Work item: The expected answer is the set of lines in the data below between the line holding "pvPrimes_ge_two _ (pvGetD_mem _)" and the line holding "theorem pvPrefAux (flags", inclusive, written out exactly.

Records to process:
↓↓↓

-- pv_equiv track=rewrite | github.com/Wulfic/Cicada3301 | Tools/page55_literal_f.py | decrypt_with_literal_f
-- ===== SOURCE A (Python) =====
-- PRIMES = [2, 3, 5, 7, 11, 13, 17, 19, 23, 29, 31, 37, 41, 43, 47, 53, 59, 61,
--           67, 71, 73, 79, 83, 89, 97, 101, 103, 107, 109, 113, 127, 131, 137,
--           139, 149, 151, 157, 163, 167, 173, 179, 181, 191, 193, 197, 199, 211,
--           223, 227, 229, 233, 239, 241, 251, 257, 263, 269, 271, 277, 281, 283,
--           293, 307, 311, 313, 317, 331, 337, 347, 349, 353, 359, 367, 373, 379,
--           383, 389, 397, 401, 409, 419, 421, 431, 433, 439, 443, 449, 457, 461]
--
-- def phi(n):
--     return n - 1 if n >= 2 else 0
--
-- def decrypt_with_literal_f(cipher, literal_f_positions):
--     """Decrypt with specific positions treated as literal F."""
--     prime_idx = 0
--     result = []
--
--     for i in range(len(cipher)):
--         c_idx = cipher[i]
--
--         if i in literal_f_positions:
--             result.append(0)  # F
--             # DON'T increment prime_idx
--         else:
--             k = phi(PRIMES[prime_idx % len(PRIMES)]) % 29
--             p = (c_idx - k) % 29
--             result.append(p)
--             prime_idx += 1
--
--     return result
-- ===== SOURCE B (Python) =====
-- PRIMES = [2, 3, 5, 7, 11, 13, 17, 19, 23, 29, 31, 37, 41, 43, 47, 53, 59, 61,
--           67, 71, 73, 79, 83, 89, 97, 101, 103, 107, 109, 113, 127, 131, 137,
--           139, 149, 151, 157, 163, 167, 173, 179, 181, 191, 193, 197, 199, 211,
--           223, 227, 229, 233, 239, 241, 251, 257, 263, 269, 271, 277, 281, 283,
--           293, 307, 311, 313, 317, 331, 337, 347, 349, 353, 359, 367, 373, 379,
--           383, 389, 397, 401, 409, 419, 421, 431, 433, 439, 443, 449, 457, 461]
--
--
-- def decrypt_with_literal_f(cipher, literal_f_positions):
--     """Decrypt with specific positions treated as literal F."""
--     n = len(cipher)
--     # phase 1: which positions are literal F
--     flags = [i in literal_f_positions for i in range(n)]
--     # phase 2: prefix sums -- lits_before[i] = number of literal positions < i
--     lits_before = []
--     acc = 0
--     for f in flags:
--         lits_before.append(acc)
--         acc += f
--     # phase 3: the prime index at position i is i - lits_before[i], a closed form;
--     # no running counter is carried through the decryption itself
--     return [0 if flags[i]
--             else (cipher[i] - (PRIMES[(i - lits_before[i]) % len(PRIMES)] - 1) % 29) % 29
--             for i in range(n)]
-- ===== Notes on version B (the rewrite author's own statement) =====
-- stated objective: alternative
-- what changed: Eliminates A's loop-carried conditional prime counter and append-built result: B computes a boolean literal-flag table, a prefix-sum table of literal counts, and then derives each position's prime index by the closed form i - lits_before[i] in a final comprehension; phi is dropped since all PRIMES are >= 2.
import Mathlib
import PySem

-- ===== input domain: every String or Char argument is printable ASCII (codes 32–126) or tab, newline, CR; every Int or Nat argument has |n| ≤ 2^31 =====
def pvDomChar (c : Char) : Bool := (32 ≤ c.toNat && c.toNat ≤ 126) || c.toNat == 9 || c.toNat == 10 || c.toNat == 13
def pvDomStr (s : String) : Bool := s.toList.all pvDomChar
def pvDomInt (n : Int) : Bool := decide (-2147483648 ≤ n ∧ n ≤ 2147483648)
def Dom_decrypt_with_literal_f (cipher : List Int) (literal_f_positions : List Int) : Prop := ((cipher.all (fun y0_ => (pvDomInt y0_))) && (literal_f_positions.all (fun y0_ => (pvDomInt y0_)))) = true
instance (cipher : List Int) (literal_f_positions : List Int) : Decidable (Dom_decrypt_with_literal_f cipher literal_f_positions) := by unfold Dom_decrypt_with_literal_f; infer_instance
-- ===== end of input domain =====

-- B removes A's loop-carried conditional prime counter: it computes the literal flags,
-- then prefix sums of literals, and derives each prime index by the closed form
-- i - lits_before[i]; phi is dropped because every PRIMES entry is >= 2.

-- ===== PORT A =====
def PRIMES : List Int := [2, 3, 5, 7, 11, 13, 17, 19, 23, 29, 31, 37, 41, 43, 47, 53, 59, 61,
          67, 71, 73, 79, 83, 89, 97, 101, 103, 107, 109, 113, 127, 131, 137,
          139, 149, 151, 157, 163, 167, 173, 179, 181, 191, 193, 197, 199, 211,
          223, 227, 229, 233, 239, 241, 251, 257, 263, 269, 271, 277, 281, 283,
          293, 307, 311, 313, 317, 331, 337, 347, 349, 353, 359, 367, 373, 379,
          383, 389, 397, 401, 409, 419, 421, 431, 433, 439, 443, 449, 457, 461]

def phi (n : Int) : Int := if n ≥ 2 then n - 1 else 0

def decrypt_with_literal_f (cipher : List Int) (literal_f_positions : List Int) : List Int :=
  (((PySem.List.pyRange 0 (cipher.length : Int) 1).foldl
    (fun (st : Int × List Int) i =>
      let c_idx := PySem.List.pyGetD cipher i 0
      if i ∈ literal_f_positions then
        (st.1, st.2 ++ [(0 : Int)])
      else
        let k := PySem.Int.mod (phi (PySem.List.pyGetD PRIMES (PySem.Int.mod st.1 (PRIMES.length : Int)) 0)) 29
        let p := PySem.Int.mod (c_idx - k) 29
        (st.1 + 1, st.2 ++ [p]))
    ((0 : Int), ([] : List Int))).2)

-- ===== PORT B =====
def decrypt_with_literal_f_alt (cipher : List Int) (literal_f_positions : List Int) : List Int :=
  let n := cipher.length
  -- phase 1: which positions are literal F
  let flags := (PySem.List.pyRange 0 (n : Int) 1).map (fun i => decide (i ∈ literal_f_positions))
  -- phase 2: prefix sums -- lits_before[i] = number of literal positions < i
  let lits_before := (flags.foldl
    (fun (st : List Int × Int) f => (st.1 ++ [st.2], st.2 + (if f then 1 else 0)))
    (([] : List Int), (0 : Int))).1
  -- phase 3: prime index at position i is the closed form i - lits_before[i]
  (PySem.List.pyRange 0 (n : Int) 1).map (fun i =>
    if PySem.List.pyGetD flags i false then 0
    else PySem.Int.mod ((PySem.List.pyGetD cipher i 0)
      - PySem.Int.mod ((PySem.List.pyGetD PRIMES
          (PySem.Int.mod (i - PySem.List.pyGetD lits_before i 0) (PRIMES.length : Int)) 0) - 1) 29) 29)

-- ===== PRECONDITION & SPEC =====
def Spec_decrypt_with_literal_f (cipher : List Int) (literal_f_positions : List Int) (out : List Int) : Prop := out = decrypt_with_literal_f_alt cipher literal_f_positions
instance (cipher : List Int) (literal_f_positions : List Int) (out : List Int) : Decidable (Spec_decrypt_with_literal_f cipher literal_f_positions out) := by unfold Spec_decrypt_with_literal_f; infer_instance

-- ===== CLAIM (what is proved, stated in full; the proofs are below) =====
def Claim_equal_decrypt_with_literal_f : Prop := ∀ (cipher : List Int) (literal_f_positions : List Int), Dom_decrypt_with_literal_f cipher literal_f_positions → Spec_decrypt_with_literal_f cipher literal_f_positions (decrypt_with_literal_f cipher literal_f_positions)

-- ===== LEMMAS AND PROOFS =====

-- number of decrypt (non-literal) positions among 0..N-1
def pvCnt (lfp : List Int) (N : Nat) : Nat :=
  ((PySem.List.pyRange 0 (N : Int) 1).filter (fun i => decide (i ∉ lfp))).length

-- number of literal positions among 0..N-1, counted as B's phase 1/2 do
def pvLits (lfp : List Int) (N : Nat) : Nat :=
  (((PySem.List.pyRange 0 (N : Int) 1).map (fun i => decide (i ∈ lfp))).count true)

-- the common per-index value of both programs at decrypt position m with counter c
def pvEnc (cipher : List Int) (m : Nat) (c : Nat) : Int :=
  PySem.Int.mod ((PySem.List.pyGetD cipher (m : Int) 0)
    - PySem.Int.mod ((PySem.List.pyGetD PRIMES (PySem.Int.mod (c : Int) (PRIMES.length : Int)) 0) - 1) 29) 29

-- the common result, as a map over all indices
def pvBody (cipher lfp : List Int) (m : Nat) : Int :=
  if (m : Int) ∈ lfp then 0 else pvEnc cipher m (pvCnt lfp m)

theorem pvPrimes_ge_two (x : Int) (hx : x ∈ PRIMES) : 2 ≤ x := by
  have h : PRIMES.all (fun x => decide (2 ≤ x)) = true := by decide
  have := List.all_eq_true.mp h x hx
  simpa using this

theorem pvGetD_mem (j : Int) : PySem.List.pyGetD PRIMES (PySem.Int.mod j (PRIMES.length : Int)) 0 ∈ PRIMES := by
  apply PySem.List.pyGetD_mem
  constructor
  · have := PySem.Int.mod_nonneg j (b := (PRIMES.length : Int)) (by decide)
    omega
  · have := PySem.Int.mod_lt j (b := (PRIMES.length : Int)) (by decide)
    omega

theorem pvCnt_succ (lfp : List Int) (N : Nat) :
    pvCnt lfp (N + 1) = pvCnt lfp N + (if (N : Int) ∈ lfp then 0 else 1) := by
  unfold pvCnt
  rw [show ((N + 1 : Nat) : Int) = (N : Int) + 1 by push_cast; ring]
  rw [PySem.List.pyRange_one_succ_right (by positivity)]
  rw [List.filter_append]
  by_cases h : (N : Int) ∈ lfp <;> simp [h]

theorem pvLits_succ (lfp : List Int) (N : Nat) :
    pvLits lfp (N + 1) = pvLits lfp N + (if (N : Int) ∈ lfp then 1 else 0) := by
  unfold pvLits
  rw [show ((N + 1 : Nat) : Int) = (N : Int) + 1 by push_cast; ring]
  rw [PySem.List.pyRange_one_succ_right (by positivity)]
  rw [List.map_append, List.count_append]
  by_cases h : (N : Int) ∈ lfp <;> simp [h]

-- counting decrypt and literal positions partitions 0..N-1
theorem pvCnt_add_pvLits (lfp : List Int) (N : Nat) :
    pvCnt lfp N + pvLits lfp N = N := by
  induction N with
  | zero => simp [pvCnt, pvLits]
  | succ n ih =>
    rw [pvCnt_succ, pvLits_succ]
    by_cases h : (n : Int) ∈ lfp <;> simp [h] <;> omega

-- A's fold over range 0..N computes (count, map of pvBody)
theorem pvA_char (cipher lfp : List Int) (N : Nat) :
    ((PySem.List.pyRange 0 (N : Int) 1).foldl
      (fun (st : Int × List Int) i =>
        let c_idx := PySem.List.pyGetD cipher i 0
        if i ∈ lfp then
          (st.1, st.2 ++ [(0 : Int)])
        else
          let k := PySem.Int.mod (phi (PySem.List.pyGetD PRIMES (PySem.Int.mod st.1 (PRIMES.length : Int)) 0)) 29
          let p := PySem.Int.mod (c_idx - k) 29
          (st.1 + 1, st.2 ++ [p]))
      ((0 : Int), ([] : List Int)))
    = (((pvCnt lfp N : Nat) : Int), (List.range N).map (pvBody cipher lfp)) := by
  induction N with
  | zero => simp [pvCnt]
  | succ n ih =>
    rw [show ((n + 1 : Nat) : Int) = (n : Int) + 1 by push_cast; ring]
    rw [PySem.List.pyRange_one_succ_right (by positivity), List.foldl_append, ih]
    rw [List.range_succ, List.map_append]
    simp only [List.foldl_cons, List.foldl_nil]
    by_cases h : (n : Int) ∈ lfp
    · simp [h, pvCnt_succ, pvBody]
    · simp only [h, if_false]
      rw [pvCnt_succ]
      have h2 : (2:Int) ≤ PySem.List.pyGetD PRIMES (PySem.Int.mod ((pvCnt lfp n : Nat) : Int) (PRIMES.length : Int)) 0 :=
        pvPrimes_ge_two _ (pvGetD_mem _)
      rw [PySem.Int.mod_eq_emod_of_pos (by decide)] at h2
      simp [h, pvBody, pvEnc, phi, h2]

-- B's phase-2 fold builds exactly the list of prefix literal counts
theorem pvPrefAux (flags : List Bool) (acc : List Int) (c : Int) :
    (flags.foldl
      (fun (st : List Int × Int) f => (st.1 ++ [st.2], st.2 + (if f then 1 else 0)))
      (acc, c)).1
    = acc ++ (List.range flags.length).map (fun m => c + (((flags.take m).count true : Nat) : Int)) := by
  induction flags generalizing acc c with
  | nil => simp
  | cons f fs ih =>
    simp only [List.foldl_cons]
    rw [ih]
    rw [List.length_cons, List.range_succ_eq_map]
    simp only [List.map_cons, List.map_map, List.take_zero, List.count_nil, List.take_succ_cons,
      List.count_cons, List.append_assoc, List.cons_append, List.nil_append, Nat.cast_zero, add_zero]
    congr 1
    congr 1
    apply List.map_congr_left
    intro m _
    by_cases hf : f
    · simp [hf]
      ring
    · simp [hf]

-- B index by index equals pvBody
theorem pvB_char (cipher lfp : List Int) :
    decrypt_with_literal_f_alt cipher lfp = (List.range cipher.length).map (pvBody cipher lfp) := by
  unfold decrypt_with_literal_f_alt
  dsimp only
  rw [PySem.List.pyRange_zero_natCast]
  simp only [List.map_map, Function.comp_def]
  apply List.map_congr_left
  intro m hm
  have hm' : m < cipher.length := List.mem_range.mp hm
  simp only [PySem.List.pyGetD_natCast]
  rw [pvPrefAux]
  rw [List.nil_append]
  simp only [List.length_map, List.length_range]
  rw [PySem.List.getD_map_range _ _ _ _ hm']
  rw [PySem.List.getD_map_range _ _ _ _ hm']
  rw [← List.map_take, List.take_range]
  have hmin : min m cipher.length = m := by omega
  rw [hmin]
  have hl : (((List.range m).map (fun k : Nat => decide ((k : Int) ∈ lfp))).count true : Int)
      = ((pvLits lfp m : Nat) : Int) := by
    simp [pvLits, PySem.List.pyRange_zero_natCast, List.map_map, Function.comp_def]
  rw [hl]
  have hc : (m : Int) - (0 + ((pvLits lfp m : Nat) : Int)) = ((pvCnt lfp m : Nat) : Int) := by
    have := pvCnt_add_pvLits lfp m
    push_cast
    omega
  rw [hc]
  unfold pvBody pvEnc
  by_cases h : (m : Int) ∈ lfp <;> simp [h]

-- ===== VERDICT (by name: the statement is the Claim_ definition above) =====
theorem decrypt_with_literal_f_spec : Claim_equal_decrypt_with_literal_f := by
  intro cipher lfp _
  unfold Spec_decrypt_with_literal_f
  unfold decrypt_with_literal_f
  rw [pvA_char, pvB_char]
theorem pvBisect_spec (starts : List Int) (x : Int)
    (hmono : starts.Pairwise (· ≤ ·)) :
    ∀ lo hi, lo ≤ hi → hi ≤ starts.length →
    (∀ i, i < lo → starts.getD i 0 ≤ x) →
    (∀ i, hi ≤ i → i < starts.length → ¬ starts.getD i 0 ≤ x) →
    (lo ≤ pvBisect starts x lo hi ∧ pvBisect starts x lo hi ≤ hi ∧
     (∀ i, i < pvBisect starts x lo hi → starts.getD i 0 ≤ x) ∧
     (∀ i, pvBisect starts x lo hi ≤ i → i < starts.length → ¬ starts.getD i 0 ≤ x)) := by
  intro lo hi
  induction lo, hi using pvBisect.induct starts x with
  | case1 lo hi h mid hle ih =>
    intro hlohi hhilen hbelow habove
    rw [pvBisect, dif_pos h, if_pos hle]
    have hmid : lo ≤ mid ∧ mid < hi := by simp only [mid]; omega
    obtain ⟨h1, h2, h3, h4⟩ := ih (by omega) hhilen
      (fun i hi2 => le_trans (getD_mono starts hmono i mid (by omega) (by omega)) hle)
      habove
    exact ⟨le_trans (by omega : lo ≤ mid + 1) h1, h2, h3, h4⟩
  | case2 lo hi h mid hgt ih =>
    intro hlohi hhilen hbelow habove
    rw [pvBisect, dif_pos h, if_neg hgt]
    have hmid : lo ≤ mid ∧ mid < hi := by simp only [mid]; omega
    obtain ⟨h1, h2, h3, h4⟩ := ih (by omega) (by omega) hbelow
      (fun i hi2 hilen => fun hc =>
        hgt (le_trans (getD_mono starts hmono mid i hi2 hilen) hc))
    exact ⟨h1, le_trans h2 (by omega : mid ≤ hi), h3, h4⟩
  | case3 lo hi h =>
    intro hlohi hhilen hbelow habove
    rw [pvBisect, dif_neg h]
    have heq : lo = hi := by omega
    subst heq
    exact ⟨le_refl _, le_refl _, hbelow, habove⟩
theorem pvBit_iff (merged : List (Int × Int)) (x : Int) (hg : pvGoodL merged) :
    ((0 < pvBisect (merged.map (fun r => r.1)) x 0 merged.length ∧
      x ≤ (merged.getD (pvBisect (merged.map (fun r => r.1)) x 0 merged.length - 1) (0, 0)).2) ↔
     pvMemU x merged) := by
  obtain ⟨hne, hpw⟩ := hg
  set starts := merged.map (fun r => r.1) with hstarts
  have hlen : starts.length = merged.length := List.length_map ..
  have hmono : starts.Pairwise (· ≤ ·) := by
    rw [hstarts, List.pairwise_map]
    exact hpw.imp_of_mem (fun {a b} ha hb h => by
      have := hne a ha; have := hne b hb; omega)
  have hget : ∀ i (h : i < merged.length), starts.getD i 0 = merged[i].1 := by
    intro i h
    rw [List.getD_eq_getElem _ _ (by omega : i < starts.length)]
    simp [hstarts]
  obtain ⟨h1, h2, h3, h4⟩ := pvBisect_spec starts x hmono 0 merged.length (by omega) (by omega)
    (by omega) (fun i hi hlt => by omega)
  set r := pvBisect starts x 0 merged.length with hr
  constructor
  · rintro ⟨hr0, hx⟩
    have hrn : r - 1 < merged.length := by omega
    refine ⟨merged[r-1], List.getElem_mem _, ?_, ?_⟩
    · rw [← hget _ hrn]; exact h3 _ (by omega)
    · rwa [List.getD_eq_getElem _ _ hrn] at hx
  · rintro ⟨p, hp, hp1, hp2⟩
    obtain ⟨i, hi, rfl⟩ := List.mem_iff_getElem.mp hp
    have hir : i < r := by
      by_contra hc
      exact h4 i (by omega) (by omega) (by rw [hget i hi]; exact hp1)
    have hr0 : 0 < r := by omega
    refine ⟨hr0, ?_⟩
    rw [List.getD_eq_getElem _ _ (by omega : r - 1 < merged.length)]
    rcases Nat.lt_or_ge i (r-1) with hlt | hge
    · exfalso
      have hdisj := List.pairwise_iff_getElem.mp hpw i (r-1) hi (by omega) hlt
      have := h3 (r-1) (by omega)
      rw [hget _ (by omega)] at this
      omega
    · have : i = r - 1 := by omega
      subst this; exact hp2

↑↑↑

Exercise response:
        pvPrimes_ge_two _ (pvGetD_mem _)
      rw [PySem.Int.mod_eq_emod_of_pos (by decide)] at h2
      simp [h, pvBody, pvEnc, phi, h2]

-- B's phase-2 fold builds exactly the list of prefix literal counts
theorem pvPrefAux (flags : List Bool) (acc : List Int) (c : Int) :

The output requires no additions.